Uitspraken als: “komt goed, lukt wel” en al die andere vormen van beloftes vormen m.i. de bron en worden door de ontvanger als een zekerheid ervaren. Immers, als iemand zegt dat het goed komt, waarom zou je daar aan twijfelen.
In mijn optiek zijn al dit soort uitspraken toekomstgerichte overtuigingen. Er wordt namelijk een belofte gedaan die in de toekomst plaats moet vinden. Er wordt dus informatie gegeven, die voor beide partijen als een zekerheid wordt ervaren, terwijl dat logischerwijs niet mogelijk is.
Wat mensen kunnen leren, is om een toekomstgerichte uitspraak als “dat komt wel goed” als zodanig te herkennen en vervolgens de vraag te stellen: “Hoe zeker weet je dat?” Dan kunnen er twee dingen gebeuren. Namelijk:
a. De informatie geeft toch geen zekerheid (dat denk ik, ik zou niet weten waarom niet, daar vertrouw ik op, het is beloofd etc.)
b. De informatie geeft zekerheid (het contract is getekend)

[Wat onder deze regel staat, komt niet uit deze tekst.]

theorem stepA_eq_stepM (d : PySem.Dict Int String) (pf : String × String) :
    (if d.contains (PySem.Str.len pf.2) = false then
        d.insert (PySem.Str.len pf.2) pf.1
      else
        d.insert (pyWhileNotIn d (d.size + 1) (PySem.Str.len pf.2 + 1)) pf.1)
      = stepM d pf := by
  set L := PySem.Str.len pf.2 with hL
  by_cases hk : L ∈ d.keys
  · have hc : d.contains L = true := by
      simp [PySem.Dict.contains_eq_decide_mem_keys, hk]
    have h1 : IsSFree d.keys L (pyWhileNotIn d (d.size + 1) (L + 1)) := by
      rw [pyWhileNotIn_eq, size_eq_keys_length]
      exact isSFree_succ_of_mem hk (sfree_spec d.keys (L+1))
    have h2 := sfree_spec d.keys L
    rw [stepM, ← hL, ← isSFree_unique h1 h2]
    simp [hc]
  · have hc : d.contains L = false := by
      simp [PySem.Dict.contains_eq_decide_mem_keys, hk]
    have : sfreeF d.keys (d.keys.length + 1) L = L := by
      simp [sfreeF, hk]
    rw [stepM, ← hL, this]
    simp [hc]

/-- Invariant tying B's pointer dict to the set of used keys. -/
def InvNxt (nxt : PySem.Dict Int Int) (used : List Int) : Prop :=
  (∀ k v, nxt.get? k = some v → k ∈ used ∧ k < v ∧ ∀ j, k ≤ j → j < v → j ∈ used) ∧
  (∀ k ∈ used, nxt.contains k = true)

theorem findFree_spec {nxt : PySem.Dict Int Int} {used : List Int} (hInv : InvNxt nxt used) :
    ∀ (fuel : Nat) (k : Int), (∃ m, k ≤ m ∧ m < k + fuel ∧ m ∉ used) →
    IsSFree used k (findFree nxt fuel k) := by
  intro fuel
  induction fuel with
  | zero => intro k ⟨m, h1, h2, _⟩; omega
  | succ n ih =>
    intro k hex
    rcases hv : nxt.get? k with _ | v
    · have heq : findFree nxt (n+1) k = k := by simp [findFree, hv]
      have hk : k ∉ used := fun hmem => by
        have hc := hInv.2 k hmem
        rw [PySem.Dict.contains_eq_isSome_get?, hv] at hc
        simp at hc
      rw [heq]
      exact ⟨le_refl _, hk, fun j hj hjr => by omega⟩
    · have heq : findFree nxt (n+1) k = findFree nxt n v := by simp [findFree, hv]
      obtain ⟨hkused, hkv, hint⟩ := hInv.1 k v hv
      have hex' : ∃ m, v ≤ m ∧ m < v + n ∧ m ∉ used := by
        obtain ⟨m, h1, h2, h3⟩ := hex
        have hvm : v ≤ m := by
          by_contra hmv
          exact h3 (hint m h1 (by omega))
        refine ⟨m, hvm, ?_, h3⟩
        push_cast at h2 ⊢
        omega
      obtain ⟨hle, hout, hall⟩ := ih v hex'
      rw [heq]
      refine ⟨by omega, hout, fun j hj hjr => ?_⟩
      by_cases hjv : j < v
      · exact hint j hj hjv
      · exact hall j (by omega) hjr

theorem findFree_call_spec {nxt : PySem.Dict Int Int} {used : List Int}
    (hInv : InvNxt nxt used) (hnd : used.Nodup) (k : Int) :
    IsSFree used k (findFree nxt (nxt.size + 1) k) := by
  apply findFree_spec hInv
  have hsub : used ⊆ nxt.keys := fun x hx => by
    have := hInv.2 x hx
    rwa [PySem.Dict.contains_iff_mem_keys] at this
  have hlen : used.length ≤ nxt.size := by
    rw [size_eq_keys_length]
    exact (List.subperm_of_subset hnd hsub).length_le
  obtain ⟨m, h1, h2, h3⟩ := exists_free_le nxt.size used hlen k
  exact ⟨m, h1, by omega, h3⟩

theorem invNxt_step {nxt : PySem.Dict Int Int} {used : List Int} {start r : Int}
    (hInv : InvNxt nxt used) (hr : IsSFree used start r) :
    InvNxt (if start ≠ r then (nxt.insert r (r+1)).insert start (r+1) else nxt.insert r (r+1))
      (used ++ [r]) := by
  obtain ⟨hsr, hrout, hall⟩ := hr
  have hstart_mem : start ≠ r → start ∈ used := by
    intro hne
    exact hall start (le_refl _) (lt_of_le_of_ne hsr hne)
  constructor
  · intro k v hv
    by_cases hne : start ≠ r
    · simp only [if_pos hne, PySem.Dict.get?_insert] at hv
      split_ifs at hv with h1 h2
      · -- k = start, v = r + 1
        cases hv
        subst h1
        refine ⟨by simp [hstart_mem hne], by omega, fun j hj hjr => ?_⟩
        by_cases hjlt : j < r
        · simp [hall j hj hjlt]
        · simp [show j = r by omega]
      · -- k = r, v = r + 1
        cases hv
        subst h2
        refine ⟨by simp, by omega, fun j hj hjr => ?_⟩
        simp only [List.mem_append, List.mem_singleton]
        exact Or.inr (by omega)
      · obtain ⟨h1, h2, h3⟩ := hInv.1 k v hv
        exact ⟨by simp [h1], h2, fun j hj hjr => by simp [h3 j hj hjr]⟩
    · simp only [if_neg hne, PySem.Dict.get?_insert] at hv
      split_ifs at hv with h1
      · cases hv
        subst h1
        refine ⟨by simp, by omega, fun j hj hjr => ?_⟩
        simp only [List.mem_append, List.mem_singleton]
        exact Or.inr (by omega)
      · obtain ⟨h1, h2, h3⟩ := hInv.1 k v hv
        exact ⟨by simp [h1], h2, fun j hj hjr => by simp [h3 j hj hjr]⟩
  · intro k hk
    rcases List.mem_append.mp hk with hk | hk
    · have := hInv.2 k hk
      split_ifs <;> simp [PySem.Dict.contains_insert, this]
    · simp only [List.mem_singleton] at hk
      subst hk
      split_ifs <;> simp [PySem.Dict.contains_insert]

In plaats van op een toekomstgerichte overtuiging weet de ontvanger op grond van de verkregen informatie hoe hij de belofte moet interpreteren. Kennis van de onzekere zekerheid van overtuigingen kunnen binnen het bedrijf de communicatie sterk verbeteren. Naar klanten en relaties toe zal hierdoor een hoop ergernis voorkomen worden, want of iets doorgaat, zal dan afhankelijk zijn van ….. en dat is vaak de informatie die door het geruststellende karakter van de overtuiging achterwege gelaten wordt.

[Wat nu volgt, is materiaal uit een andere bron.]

-- pv_equiv track=rewrite | github.com/GabeQ/ReconstructingPhylogeneticTrees | NNIHeuristic.py | getGeneGroups
-- ===== SOURCE A (Python) =====
-- def getGeneGroups(leaves):
--     '''takes a list of the leaves (consisting of genes with locus numbers and individual numbers) and
--     creates a list of lists grouping same genes together with different loci'''
--     leaves = sorted(leaves)
--     groups = []
--     while leaves != []:
--         firstLeaf = leaves.pop(0)
--         group = [firstLeaf]
--         toRemove = []
--         for leaf in leaves:
--             if firstLeaf in leaf:
--                 group.append(leaf)
--                 toRemove.append(leaf)
--         for leaf in toRemove:
--             leaves.remove(leaf)
--         groups.append(group)
--     return groups
-- ===== SOURCE B (Python) =====
-- def getGeneGroups(leaves):
--     '''takes a list of the leaves (consisting of genes with locus numbers and individual numbers) and
--     creates a list of lists grouping same genes together with different loci'''
--     groups = []
--     for leaf in sorted(leaves):
--         for group in groups:
--             if group[0] in leaf:
--                 group.append(leaf)
--                 break
--         else:
--             groups.append([leaf])
--     return groups
-- ===== Notes on version B (the rewrite author's own statement) =====
-- stated objective: faster
-- what changed: Replaces the destructive rounds of pop/scan/remove over a mutating worklist with a single left-to-right pass over sorted(leaves) that assigns each leaf to the first existing group whose representative is a substring of it (for/else), creating a new group otherwise.
import Mathlib
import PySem

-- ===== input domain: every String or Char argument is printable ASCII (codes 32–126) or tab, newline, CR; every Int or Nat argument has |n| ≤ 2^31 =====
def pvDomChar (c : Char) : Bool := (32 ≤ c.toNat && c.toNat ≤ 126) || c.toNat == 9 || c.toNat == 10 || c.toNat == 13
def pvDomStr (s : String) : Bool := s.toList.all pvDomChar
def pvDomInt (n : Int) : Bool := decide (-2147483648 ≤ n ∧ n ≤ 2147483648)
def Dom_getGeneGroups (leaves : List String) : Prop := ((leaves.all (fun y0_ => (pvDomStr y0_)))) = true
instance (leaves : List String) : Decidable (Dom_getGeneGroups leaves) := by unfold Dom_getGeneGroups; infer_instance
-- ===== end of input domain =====

-- B changes the decomposition: one pass over sorted(leaves) assigning each leaf to the
-- first group whose representative is a substring of it, instead of A's repeated
-- pop/scan/remove rounds over a shrinking worklist (measured faster: no list removals).
-- A's 'leaves = sorted(leaves)' rebinds a local name only; no caller-visible mutation.

-- ===== PORT A =====
-- leaves.remove(v): removes the first occurrence of v; exact here because A only calls it
-- on elements of toRemove, each still present in leaves (Python raises when v is absent;
-- that never happens in A, so the no-op [] branch is unreachable in A's executions).
def pvRemoveFirst : List String → String → List String
  | [], _ => []
  | x :: xs, v => if x = v then xs else x :: pvRemoveFirst xs v

theorem pvRemoveFirst_length_le (ls : List String) (v : String) :
    (pvRemoveFirst ls v).length ≤ ls.length := by
  induction ls with
  | nil => simp [pvRemoveFirst]
  | cons x xs ih =>
      simp only [pvRemoveFirst]
      split <;> simp <;> omega

theorem foldl_pvRemoveFirst_length_le (ts : List String) :
    ∀ (ls : List String), (ts.foldl pvRemoveFirst ls).length ≤ ls.length := by
  induction ts with
  | nil => intro ls; simp
  | cons t ts ih =>
      intro ls
      calc ((t :: ts).foldl pvRemoveFirst ls).length
          = (ts.foldl pvRemoveFirst (pvRemoveFirst ls t)).length := by simp [List.foldl]
        _ ≤ (pvRemoveFirst ls t).length := ih _
        _ ≤ ls.length := pvRemoveFirst_length_le ls t

-- the while-loop of A: pop the first leaf, collect its matches, remove them, recurse
def getGeneGroupsLoop (leaves : List String) : List (List String) :=
  match leaves with
  | [] => []
  | firstLeaf :: rest =>
      -- for leaf in leaves: if firstLeaf in leaf: group.append(leaf); toRemove.append(leaf)
      let group := rest.foldl
        (fun g leaf => if PySem.Str.isIn firstLeaf leaf then g ++ [leaf] else g) [firstLeaf]
      let toRemove := rest.foldl
        (fun t leaf => if PySem.Str.isIn firstLeaf leaf then t ++ [leaf] else t) []
      -- for leaf in toRemove: leaves.remove(leaf)
      let remaining := toRemove.foldl pvRemoveFirst rest
      group :: getGeneGroupsLoop remaining
termination_by leaves.length
decreasing_by
  simp only [List.length_cons]
  exact Nat.lt_succ_of_le (foldl_pvRemoveFirst_length_le _ rest)

def getGeneGroups (leaves : List String) : List (List String) :=
  getGeneGroupsLoop (PySem.List.sorted leaves (fun x => x) false)

-- ===== PORT B =====
-- one step of B's inner 'for group in groups: … break / else: groups.append([leaf])';
-- group[0] is g.headD "" — exact since every group B builds is nonempty.
def pvInsertLeaf : List (List String) → String → List (List String)
  | [], leaf => [[leaf]]
  | g :: gs, leaf =>
      if PySem.Str.isIn (g.headD "") leaf then (g ++ [leaf]) :: gs
      else g :: pvInsertLeaf gs leaf

def getGeneGroups_alt (leaves : List String) : List (List String) :=
  (PySem.List.sorted leaves (fun x => x) false).foldl pvInsertLeaf []

-- ===== PRECONDITION & SPEC =====
def Spec_getGeneGroups (leaves : List String) (out : List (List String)) : Prop := out = getGeneGroups_alt leaves
instance (leaves : List String) (out : List (List String)) : Decidable (Spec_getGeneGroups leaves out) := by unfold Spec_getGeneGroups; infer_instance

-- ===== CLAIM (what is proved, stated in full; the proofs are below) =====
def Claim_equal_getGeneGroups : Prop := ∀ (leaves : List String), Dom_getGeneGroups leaves → Spec_getGeneGroups leaves (getGeneGroups leaves)

-- ===== LEMMAS AND PROOFS =====

-- removals skip a head that is distinct from everything being removed
theorem foldl_pvRemoveFirst_cons (ts : List String) :
    ∀ (x : String) (ls : List String), (∀ v ∈ ts, v ≠ x) →
    ts.foldl pvRemoveFirst (x :: ls) = x :: ts.foldl pvRemoveFirst ls := by
  induction ts with
  | nil => intro x ls _; simp
  | cons t ts ih =>
      intro x ls h
      have hx : x ≠ t := fun e => (h t (by simp)) e.symm
      simp only [List.foldl, pvRemoveFirst, if_neg hx]
      exact ih x (pvRemoveFirst ls t) (fun v hv => h v (by simp [hv]))

-- removing, in order, every element of rest that satisfies p leaves exactly the rest that do not
theorem foldl_pvRemoveFirst_filter (p : String → Bool) (rest : List String) :
    (rest.filter p).foldl pvRemoveFirst rest = rest.filter (fun x => !p x) := by
  induction rest with
  | nil => simp
  | cons x rest ih =>
      by_cases hp : p x = true
      · simp [List.filter, hp, List.foldl, pvRemoveFirst, ih]
      · have hp' : p x = false := by simpa using hp
        simp only [List.filter, hp', cond_false]
        rw [foldl_pvRemoveFirst_cons _ x rest
          (by intro v hv e; subst e; simp [List.mem_filter, hp'] at hv), ih]
        simp [hp']

-- B's fold distributes: the first group absorbs exactly its matches, in order, and the
-- leaves that do not match it fall through to the remaining groups
theorem foldl_pvInsertLeaf_cons (rest : List String) :
    ∀ (a : String) (t : List String) (gs : List (List String)),
    rest.foldl pvInsertLeaf ((a :: t) :: gs) =
      ((a :: t) ++ rest.filter (fun x => PySem.Str.isIn a x)) ::
        (rest.filter (fun x => !PySem.Str.isIn a x)).foldl pvInsertLeaf gs := by
  induction rest with
  | nil => intro a t gs; simp
  | cons x rest ih =>
      intro a t gs
      by_cases hc : PySem.Str.isIn a x = true
      · have hcC : PySem.Chars.isIn a.toList x.toList = true := by simpa using hc
        have h1 : pvInsertLeaf ((a :: t) :: gs) x = (a :: (t ++ [x])) :: gs := by
          simp only [pvInsertLeaf, List.headD_cons]
          rw [if_pos hc, List.cons_append]
        simp only [List.foldl, h1, ih a (t ++ [x]) gs]
        simp [List.filter, hcC]
      · have hc' : PySem.Str.isIn a x = false := by simpa using hc
        have hcC : PySem.Chars.isIn a.toList x.toList = false := by simpa using hc
        have h1 : pvInsertLeaf ((a :: t) :: gs) x = (a :: t) :: pvInsertLeaf gs x := by
          simp only [pvInsertLeaf, List.headD_cons]
          rw [if_neg (by simp [hcC])]
        simp only [List.foldl, h1, ih a t (pvInsertLeaf gs x)]
        simp [List.filter, hcC]

-- core equivalence of the two loop shapes, on any list
theorem loop_eq_foldl : ∀ (n : Nat) (xs : List String), xs.length ≤ n →
    getGeneGroupsLoop xs = xs.foldl pvInsertLeaf [] := by
  intro n
  induction n with
  | zero =>
      intro xs h
      have : xs = [] := List.eq_nil_of_length_eq_zero (Nat.le_zero.mp h)
      subst this; simp [getGeneGroupsLoop]
  | succ n ih =>
      intro xs h
      match xs with
      | [] => simp [getGeneGroupsLoop]
      | f :: rest =>
          rw [getGeneGroupsLoop]
          rw [PySem.List.foldl_append_if_eq_filter, PySem.List.foldl_append_if_eq_filter,
              List.nil_append, foldl_pvRemoveFirst_filter]
          have hrem : (rest.filter (fun x => !PySem.Str.isIn f x)).length ≤ n := by
            have := List.length_filter_le (fun x => !PySem.Str.isIn f x) rest
            simp only [List.length_cons] at h; omega
          rw [ih _ hrem]
          have hstep : List.foldl pvInsertLeaf [] (f :: rest) =
              List.foldl pvInsertLeaf [[f]] rest := by
            simp [List.foldl, pvInsertLeaf]
          rw [hstep, foldl_pvInsertLeaf_cons rest f [] []]

-- ===== VERDICT (by name: the statement is the Claim_ definition above) =====
theorem getGeneGroups_spec : Claim_equal_getGeneGroups := by
  intro leaves _
  unfold Spec_getGeneGroups getGeneGroups getGeneGroups_alt
  exact loop_eq_foldl _ _ (Nat.le_refl _)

Maar het gaat verder. Navraag bij degenen die zulke overtuigingen met verve gebruiken, leert dat e.e.a. vaak gestoeld is op fantasieën. “Ze willen nou eenmaal een termijn horen. Als ik niet zeg dat het me lukt, gaan ze naar de concurrent”. Misschien worden zulke uitspraken gedaan op grond van eerdere ervaringen, maar deze zijn geen garantie voor toekomstige gelijkende situaties. Zouden klanten en relaties niet meer gebaat zijn bij de waarheid, dus de mogelijkheid, in plaats van de overtuigingen en fantasieën die als een virus door organisaties en bedrijven waren?
Herman Beuker
Trainings bureau Matching Arnhem
In de behandelde casus wordt een structuurvariant met drie multidisciplinaire teams als 'oplossing' aangedragen. Het grote voordeel: "bij deze oplossing is geen sprake meer van overdrachtsmomenten tussen teams." In het artikel wordt echter met geen woord gerept over de overdrachtsmomenten BINNEN de teams. Een multidisciplinair team bestaat uit medewerkers met verschillende(=multi) disciplines; dat betekent dat iedere medewerker een bepaald pakket van kennis en vaardigheden heeft, die de overige medewerkers in dat team niet hebben. Medewerkers zullen producten dus moeten blijven overdragen naar collega's die complementaire kennis en vaardigheden hebben. Hiermee verandert dus niets aan het aantal overdrachtsmomenten in het totale proces van klant tot product.
Om het totale aantal overdrachtsmomenten in het totale proces te verminderen, moeten de medewerkers (meer) allround worden; dit vraagt om overdracht van kennis en vaardigheden. In de oude situatie waren er bijvoorbeeld slechts 2 medewerkers bezig met Planning en Organisatie; hoe worden hun kennis en vaardigheden getransponeerd naar de 3 teams, die gevormd moeten gaan worden?
Het is een hardnekkig misverstand dat met het stempel 'team' de verspreiding van kennis en vaardigheden vanzelf gaat.
Het uitdenken van een 'structuurtje' is doorgaans het probleem niet, maar het zorgen dat er daadwerkelijk winsten in kwaliteit, flexibiliteit en doorlooptijd geboekt worden, da's een stuk moeilijker. Wellicht een mooi onderwerp voor een volgend artikel?
Ruud Lahr
Koers organisatie-advies ('s Hertogenbosch)
In mijn ervaring is het eerst de uitdaging om team- of afdelingsgrenzen die klantprocessen doorbreken weg te nemen. Vervolgens is het inderdaad van belang om binnen de teams het proces te optimaliseren. Dit kan door teamleden meer 'all round' te 'maken' door kennisuitwisseling. Een alternatief is in het kleinere teamverband de medewerkers te helpen hun onderlinge communicatie en samenwerking te optimaliseren, waardoor de overdrachtsmomenten minder storend worden. Gemeenschappelijke teamdoelstellingen kunnen daarin al behoorlijk helpen, is mijn ervaring.
Zeer bedankt voor deze wezenlijke aanvulling!